-- pv_equiv track=rewrite | github.com/aemotyka/LOTUS-NER | util/fix_dataset.py | build_text_and_token_offsets
-- ===== SOURCE A (Python) =====
-- def build_text_and_token_offsets(tokens):
--     pieces = []
--     offsets: list[tuple[int, int]] = []
--     position = 0
--
--     for index, token in enumerate(tokens):
--         if index > 0:
--             pieces.append(" ")
--             position += 1
--
--         start = position
--         pieces.append(token)
--         position += len(token)
--         offsets.append((start, position))
--
--     return "".join(pieces), offsets
-- ===== SOURCE B (Python) =====
-- def build_text_and_token_offsets(tokens):
--     # Divide and conquer: build (text, offsets) for each half independently,
--     # then merge by concatenating the texts with a space and shifting the
--     # right half's offsets by len(left_text) + 1.
--     if not tokens:
--         return "", []
--     if len(tokens) == 1:
--         token = tokens[0]
--         return token, [(0, len(token))]
--     mid = len(tokens) // 2
--     ltext, loffs = build_text_and_token_offsets(tokens[:mid])
--     rtext, roffs = build_text_and_token_offsets(tokens[mid:])
--     shift = len(ltext) + 1
--     return ltext + " " + rtext, loffs + [(s + shift, e + shift) for s, e in roffs]
-- ===== Notes on version B (the rewrite author's own statement) =====
-- stated objective: alternative
-- what changed: B is a divide-and-conquer recursion: it builds (text, offsets) for each half of the token list independently and merges by joining the texts with a space and shifting the right half's offsets by len(left_text)+1, replacing A's single left-to-right loop that interleaves piece-appending with a running position counter.
import Mathlib
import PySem

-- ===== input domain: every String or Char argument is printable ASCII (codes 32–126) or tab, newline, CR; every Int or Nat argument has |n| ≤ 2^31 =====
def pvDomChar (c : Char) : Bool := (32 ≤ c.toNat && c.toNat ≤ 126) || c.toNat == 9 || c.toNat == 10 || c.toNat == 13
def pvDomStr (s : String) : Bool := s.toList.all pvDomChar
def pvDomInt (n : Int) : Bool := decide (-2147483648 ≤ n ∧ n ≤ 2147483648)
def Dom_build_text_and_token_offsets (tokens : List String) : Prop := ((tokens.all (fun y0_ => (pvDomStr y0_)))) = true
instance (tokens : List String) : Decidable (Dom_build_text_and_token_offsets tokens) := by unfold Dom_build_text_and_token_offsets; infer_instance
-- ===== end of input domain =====

-- B replaces A's single left-to-right loop (interleaved pieces list, running
-- position, index>0 space branch) by a divide-and-conquer recursion that merges
-- the two halves' (text, offsets); objective: alternative. Equal on all inputs.

-- ===== PORT A =====
-- A's loop body (transliterated), used by port A's foldl
def pvStepA (s : List String × List (Int × Int) × Int) (it : Int × String) :
    List String × List (Int × Int) × Int :=
  let pieces := s.1; let offsets := s.2.1; let position := s.2.2
  let index := it.1; let token := it.2
  let pieces := if index > 0 then pieces ++ [" "] else pieces
  let position := if index > 0 then position + 1 else position
  let start := position
  let pieces := pieces ++ [token]
  let position := position + PySem.Str.len token
  (pieces, offsets ++ [(start, position)], position)

def build_text_and_token_offsets (tokens : List String) : String × (List (Int × Int)) :=
  let st := (PySem.List.enumerate tokens 0).foldl pvStepA ([], [], 0)
  (PySem.Str.join "" st.1, st.2.1)

-- ===== PORT B =====
-- transliteration of Source B: len(tokens)//2 on a nonnegative length is Nat division;
-- tokens[:mid] / tokens[mid:] are PySem.List.slice; '+' on str is String append.
-- 'fuel' is only a structural totality guard: both recursive calls shrink the
-- list, so fuel = tokens.length never runs out and the 0-fuel branch is unreachable.
def pvBuildDC (fuel : Nat) (tokens : List String) : String × (List (Int × Int)) :=
  match fuel, tokens with
  | _, [] => ("", [])
  | _, [token] => (token, [(0, PySem.Str.len token)])
  | 0, _ :: _ :: _ => ("", [])
  | f + 1, t1 :: t2 :: rest =>
    let toks := t1 :: t2 :: rest
    let mid : Nat := toks.length / 2
    let l := pvBuildDC f (PySem.List.slice toks none (some (mid : Int)))
    let r := pvBuildDC f (PySem.List.slice toks (some (mid : Int)) none)
    let shift := PySem.Str.len l.1 + 1
    (l.1 ++ " " ++ r.1, l.2 ++ r.2.map (fun p => (p.1 + shift, p.2 + shift)))

def build_text_and_token_offsets_alt (tokens : List String) : String × (List (Int × Int)) :=
  pvBuildDC tokens.length tokens

-- ===== PRECONDITION & SPEC =====
def Spec_build_text_and_token_offsets (tokens : List String) (out : String × (List (Int × Int))) : Prop := out = build_text_and_token_offsets_alt tokens
instance (tokens : List String) (out : String × (List (Int × Int))) : Decidable (Spec_build_text_and_token_offsets tokens out) := by unfold Spec_build_text_and_token_offsets; infer_instance

-- ===== CLAIM (what is proved, stated in full; the proofs are below) =====
def Claim_equal_build_text_and_token_offsets : Prop := ∀ (tokens : List String), Dom_build_text_and_token_offsets tokens → Spec_build_text_and_token_offsets tokens (build_text_and_token_offsets tokens)

-- ===== LEMMAS AND PROOFS =====

-- the common value: offsets with a running start position q
def pvOffs : List String → Int → List (Int × Int)
  | [], _ => []
  | t :: ts, q => (q, q + PySem.Str.len t) :: pvOffs ts (q + PySem.Str.len t + 1)

-- total width of a token list when space-joined, plus one trailing space
def pvW (ts : List String) : Int := (ts.map (fun t => PySem.Str.len t + 1)).sum

lemma pvOffs_shift (ts : List String) : ∀ (q d : Int),
    pvOffs ts (q + d) = (pvOffs ts q).map (fun p => (p.1 + d, p.2 + d)) := by
  induction ts with
  | nil => intro q d; simp [pvOffs]
  | cons t ts ih =>
    intro q d
    simp only [pvOffs, List.map_cons]
    refine congrArg₂ _ (by rw [Prod.mk.injEq]; exact ⟨rfl, by ring⟩) ?_
    rw [show q + d + PySem.Str.len t + 1 = (q + PySem.Str.len t + 1) + d by ring, ih]

lemma pvOffs_append (xs ys : List String) : ∀ (q : Int),
    pvOffs (xs ++ ys) q = pvOffs xs q ++ pvOffs ys (q + pvW xs) := by
  induction xs with
  | nil => intro q; simp [pvOffs, pvW]
  | cons x xs ih =>
    intro q
    have hw : pvW (x :: xs) = PySem.Str.len x + 1 + pvW xs := by simp [pvW]
    simp only [List.cons_append, pvOffs, ih, hw]
    rw [show q + (PySem.Str.len x + 1 + pvW xs) = q + PySem.Str.len x + 1 + pvW xs by ring]

-- space-join of a nonempty list, over List Char
lemma pvJoinS_cons (l : List Char) (ls : List (List Char)) (h : ls ≠ []) :
    PySem.Chars.join [' '] (l :: ls) = l ++ ' ' :: PySem.Chars.join [' '] ls := by
  cases ls with
  | nil => exact absurd rfl h
  | cons l2 ls => rw [PySem.Chars.join_cons_cons]; simp

lemma pvJoinS_append (xs ys : List (List Char)) (hx : xs ≠ []) (hy : ys ≠ []) :
    PySem.Chars.join [' '] (xs ++ ys) =
      PySem.Chars.join [' '] xs ++ ' ' :: PySem.Chars.join [' '] ys := by
  induction xs with
  | nil => exact absurd rfl hx
  | cons x xs ih =>
    cases xs with
    | nil =>
      simp only [List.nil_append, List.cons_append]
      rw [pvJoinS_cons x ys hy, PySem.Chars.join_singleton]
    | cons x2 xs2 =>
      rw [List.cons_append, pvJoinS_cons x ((x2 :: xs2) ++ ys) (by simp),
          ih (by simp), pvJoinS_cons x (x2 :: xs2) (by simp)]
      simp

lemma pvLen_joinS (ls : List (List Char)) (h : ls ≠ []) :
    ((PySem.Chars.join [' '] ls).length : Int) =
      (ls.map (fun l => (l.length : Int) + 1)).sum - 1 := by
  induction ls with
  | nil => exact absurd rfl h
  | cons l ls ih =>
    cases ls with
    | nil => simp [PySem.Chars.join_singleton]
    | cons l2 ls2 =>
      rw [pvJoinS_cons l (l2 :: ls2) (by simp)]
      have h2 := ih (by simp)
      simp only [List.length_append, List.length_cons, List.map_cons, List.sum_cons] at *
      push_cast at h2 ⊢
      omega

-- the empty and singleton bases, for any fuel
lemma pvBuildDC_nil (fuel : Nat) : pvBuildDC fuel [] = ("", []) := by
  cases fuel <;> rfl

lemma pvBuildDC_one (fuel : Nat) (t : String) :
    pvBuildDC fuel [t] = (t, [(0, PySem.Str.len t)]) := by
  cases fuel <;> rfl

-- with enough fuel, pvBuildDC computes (" ".join(tokens), pvOffs tokens 0)
lemma pvBuildDC_eq : ∀ (fuel : Nat) (tokens : List String), tokens.length ≤ fuel →
    pvBuildDC fuel tokens = (PySem.Str.join " " tokens, pvOffs tokens 0) := by
  intro fuel
  induction fuel with
  | zero =>
    intro tokens h
    have : tokens = [] := List.eq_nil_of_length_eq_zero (by omega)
    subst this
    rw [pvBuildDC_nil]
    refine Prod.ext ?_ (by simp [pvOffs])
    show "" = PySem.Str.join " " []
    apply String.ext; rw [PySem.Str.toList_join]; rfl
  | succ f ih =>
  intro tokens h
  match tokens with
  | [] =>
    rw [pvBuildDC_nil]
    refine Prod.ext ?_ (by simp [pvOffs])
    show "" = PySem.Str.join " " []
    apply String.ext; rw [PySem.Str.toList_join]; rfl
  | [t] =>
    rw [pvBuildDC_one]
    refine Prod.ext ?_ (by simp [pvOffs])
    show t = PySem.Str.join " " [t]
    apply String.ext; rw [PySem.Str.toList_join]
    simp [PySem.Chars.join_singleton]
  | t1 :: t2 :: rest =>
    rw [pvBuildDC]
    simp only [PySem.List.slice_to_natCast, PySem.List.slice_from_natCast]
    set toks := t1 :: t2 :: rest with htoks
    have hlen : 2 ≤ toks.length := by simp [htoks]
    have hlenf : toks.length ≤ f + 1 := h
    set mid : Nat := toks.length / 2 with hmid
    have hmid1 : 1 ≤ mid := by omega
    have hmidlt : mid < toks.length := by omega
    have htakelen : (toks.take mid).length = mid := by
      simp only [List.length_take]; omega
    have hdroplen : (toks.drop mid).length = toks.length - mid := List.length_drop
    have hL := ih (toks.take mid) (by rw [htakelen]; omega)
    have hR := ih (toks.drop mid) (by rw [hdroplen]; omega)
    rw [hL, hR]
    have htk : toks.take mid ≠ [] := by
      intro h; have := congrArg List.length h; simp at this; omega
    have hdr : toks.drop mid ≠ [] := by
      intro h; have := congrArg List.length h; simp at this; omega
    have hlenL : PySem.Str.len (PySem.Str.join " " (toks.take mid)) + 1 = pvW (toks.take mid) := by
      have h := pvLen_joinS ((toks.take mid).map String.toList)
        (fun hc => htk (List.map_eq_nil_iff.mp hc))
      have hmm : (((toks.take mid).map String.toList).map (fun l => (l.length : Int) + 1))
          = (toks.take mid).map (fun t => PySem.Str.len t + 1) := by
        rw [List.map_map]; apply List.map_congr_left; intro x _
        simp [PySem.Str.len]
      rw [hmm] at h
      have hj : PySem.Str.len (PySem.Str.join " " (toks.take mid))
          = ((PySem.Chars.join [' '] ((toks.take mid).map String.toList)).length : Int) := by
        simp [PySem.Str.toList_join]
      rw [hj, h, pvW]
      ring
    refine Prod.ext ?_ ?_
    · -- text component
      show PySem.Str.join " " (toks.take mid) ++ " " ++ PySem.Str.join " " (toks.drop mid)
          = PySem.Str.join " " toks
      apply String.ext
      have hsplit : (PySem.Str.join " " (toks.take mid) ++ " " ++ PySem.Str.join " " (toks.drop mid)).toList
            = (PySem.Str.join " " (toks.take mid)).toList ++ ' ' :: (PySem.Str.join " " (toks.drop mid)).toList := by
        simp
      rw [hsplit, PySem.Str.toList_join, PySem.Str.toList_join, PySem.Str.toList_join]
      rw [show (" " : String).toList = [' '] from rfl]
      rw [show (toks.map String.toList) = (toks.take mid).map String.toList ++ (toks.drop mid).map String.toList by
            rw [← List.map_append, List.take_append_drop]]
      exact (pvJoinS_append _ _ (fun hc => htk (List.map_eq_nil_iff.mp hc))
        (fun hc => hdr (List.map_eq_nil_iff.mp hc))).symm
    · -- offsets component
      show pvOffs (toks.take mid) 0 ++
          (pvOffs (toks.drop mid) 0).map (fun p =>
            (p.1 + (PySem.Str.len (PySem.Str.join " " (toks.take mid)) + 1),
             p.2 + (PySem.Str.len (PySem.Str.join " " (toks.take mid)) + 1))) = pvOffs toks 0
      rw [hlenL]
      conv_rhs => rw [show toks = toks.take mid ++ toks.drop mid from (List.take_append_drop _ _).symm]
      rw [pvOffs_append, pvOffs_shift]

lemma pvAlt_eq (tokens : List String) :
    build_text_and_token_offsets_alt tokens = (PySem.Str.join " " tokens, pvOffs tokens 0) :=
  pvBuildDC_eq tokens.length tokens le_rfl

-- A's loop over the tail (all indices ≥ 1): appends " "+token pieces and the
-- offsets pvOffs computes from position+1
lemma pvA_tail (ts : List String) : ∀ (s : Int), 1 ≤ s →
    ∀ (pieces : List String) (offs : List (Int × Int)) (p : Int),
    (PySem.List.enumerate ts s).foldl pvStepA (pieces, offs, p) =
      ((pieces ++ ts.flatMap (fun t => [" ", t]),
        offs ++ pvOffs ts (p + 1),
        if ts = [] then p else p + (ts.map (fun t => PySem.Str.len t + 1)).sum)) := by
  induction ts with
  | nil => intro s _ pieces offs p; simp [PySem.List.enumerate_nil, pvOffs]
  | cons t ts ih =>
    intro s hs pieces offs p
    rw [PySem.List.enumerate_cons, List.foldl_cons]
    have hstep : pvStepA (pieces, offs, p) (s, t) =
        (pieces ++ [" ", t], offs ++ [(p + 1, p + 1 + PySem.Str.len t)],
          p + 1 + PySem.Str.len t) := by
      simp [pvStepA, if_pos (by omega : s > 0)]
    rw [hstep, ih (s + 1) (by omega)]
    simp only [pvOffs, List.flatMap_cons, Prod.mk.injEq]
    refine ⟨by simp, by simp, ?_⟩
    split_ifs with h h2 h3 <;> simp_all <;> omega

-- "".join of [t0, " ", t1, " ", t2, …] equals " ".join of [t0, t1, t2, …]
lemma pvJoin_chars (ls : List (List Char)) : ∀ (l0 : List Char),
    PySem.Chars.join [] (l0 :: ls.flatMap (fun l => [[' '], l])) =
      PySem.Chars.join [' '] (l0 :: ls) := by
  induction ls with
  | nil => intro l0; rfl
  | cons l ls ih =>
    intro l0
    simp only [List.flatMap_cons, List.cons_append, List.nil_append]
    rw [PySem.Chars.join_cons_cons, PySem.Chars.join_cons_cons, ih l,
        PySem.Chars.join_cons_cons]
    simp

lemma pvJoin_str (t0 : String) (ts : List String) :
    PySem.Str.join "" (t0 :: ts.flatMap (fun t => [" ", t])) =
      PySem.Str.join " " (t0 :: ts) := by
  apply String.ext
  rw [PySem.Str.toList_join, PySem.Str.toList_join]
  have hmap : List.map String.toList (ts.flatMap (fun t => [" ", t])) =
      (ts.map String.toList).flatMap (fun l => [[' '], l]) := by
    induction ts with
    | nil => rfl
    | cons t ts ih => simp [ih]
  simp only [List.map_cons, hmap]
  exact pvJoin_chars (ts.map String.toList) t0.toList

-- ===== VERDICT (by name: the statement is the Claim_ definition above) =====
theorem build_text_and_token_offsets_spec : Claim_equal_build_text_and_token_offsets := by
  intro tokens _
  simp only [Spec_build_text_and_token_offsets, build_text_and_token_offsets, pvAlt_eq]
  cases tokens with
  | nil => simp [PySem.List.enumerate_nil, pvOffs, PySem.Str.join]
  | cons t0 ts =>
    rw [PySem.List.enumerate_cons, List.foldl_cons]
    have h0 : pvStepA ([], [], 0) (0, t0) =
        ([t0], [(0, PySem.Str.len t0)], PySem.Str.len t0) := by
      simp [pvStepA]
    rw [h0, show (0:Int) + 1 = 1 from rfl, pvA_tail ts 1 le_rfl]
    refine Prod.ext ?_ ?_
    · show PySem.Str.join "" ([t0] ++ ts.flatMap (fun t => [" ", t])) = PySem.Str.join " " (t0 :: ts)
      rw [List.singleton_append]; exact pvJoin_str t0 ts
    · show [(0, PySem.Str.len t0)] ++ pvOffs ts (PySem.Str.len t0 + 1) = pvOffs (t0 :: ts) 0
      simp [pvOffs]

## Work to complete
From the data above, output exactly the lines between the one containing "rw [List.map_map]; apply" and the one containing "lemma pvA_tail (ts", counting both of them.

## Completed exercise
        rw [List.map_map]; apply List.map_congr_left; intro x _
        simp [PySem.Str.len]
      rw [hmm] at h
      have hj : PySem.Str.len (PySem.Str.join " " (toks.take mid))
          = ((PySem.Chars.join [' '] ((toks.take mid).map String.toList)).length : Int) := by
        simp [PySem.Str.toList_join]
      rw [hj, h, pvW]
      ring
    refine Prod.ext ?_ ?_
    · -- text component
      show PySem.Str.join " " (toks.take mid) ++ " " ++ PySem.Str.join " " (toks.drop mid)
          = PySem.Str.join " " toks
      apply String.ext
      have hsplit : (PySem.Str.join " " (toks.take mid) ++ " " ++ PySem.Str.join " " (toks.drop mid)).toList
            = (PySem.Str.join " " (toks.take mid)).toList ++ ' ' :: (PySem.Str.join " " (toks.drop mid)).toList := by
        simp
      rw [hsplit, PySem.Str.toList_join, PySem.Str.toList_join, PySem.Str.toList_join]
      rw [show (" " : String).toList = [' '] from rfl]
      rw [show (toks.map String.toList) = (toks.take mid).map String.toList ++ (toks.drop mid).map String.toList by
            rw [← List.map_append, List.take_append_drop]]
      exact (pvJoinS_append _ _ (fun hc => htk (List.map_eq_nil_iff.mp hc))
        (fun hc => hdr (List.map_eq_nil_iff.mp hc))).symm
    · -- offsets component
      show pvOffs (toks.take mid) 0 ++
          (pvOffs (toks.drop mid) 0).map (fun p =>
            (p.1 + (PySem.Str.len (PySem.Str.join " " (toks.take mid)) + 1),
             p.2 + (PySem.Str.len (PySem.Str.join " " (toks.take mid)) + 1))) = pvOffs toks 0
      rw [hlenL]
      conv_rhs => rw [show toks = toks.take mid ++ toks.drop mid from (List.take_append_drop _ _).symm]
      rw [pvOffs_append, pvOffs_shift]

lemma pvAlt_eq (tokens : List String) :
    build_text_and_token_offsets_alt tokens = (PySem.Str.join " " tokens, pvOffs tokens 0) :=
  pvBuildDC_eq tokens.length tokens le_rfl

-- A's loop over the tail (all indices ≥ 1): appends " "+token pieces and the
-- offsets pvOffs computes from position+1
lemma pvA_tail (ts : List String) : ∀ (s : Int), 1 ≤ s →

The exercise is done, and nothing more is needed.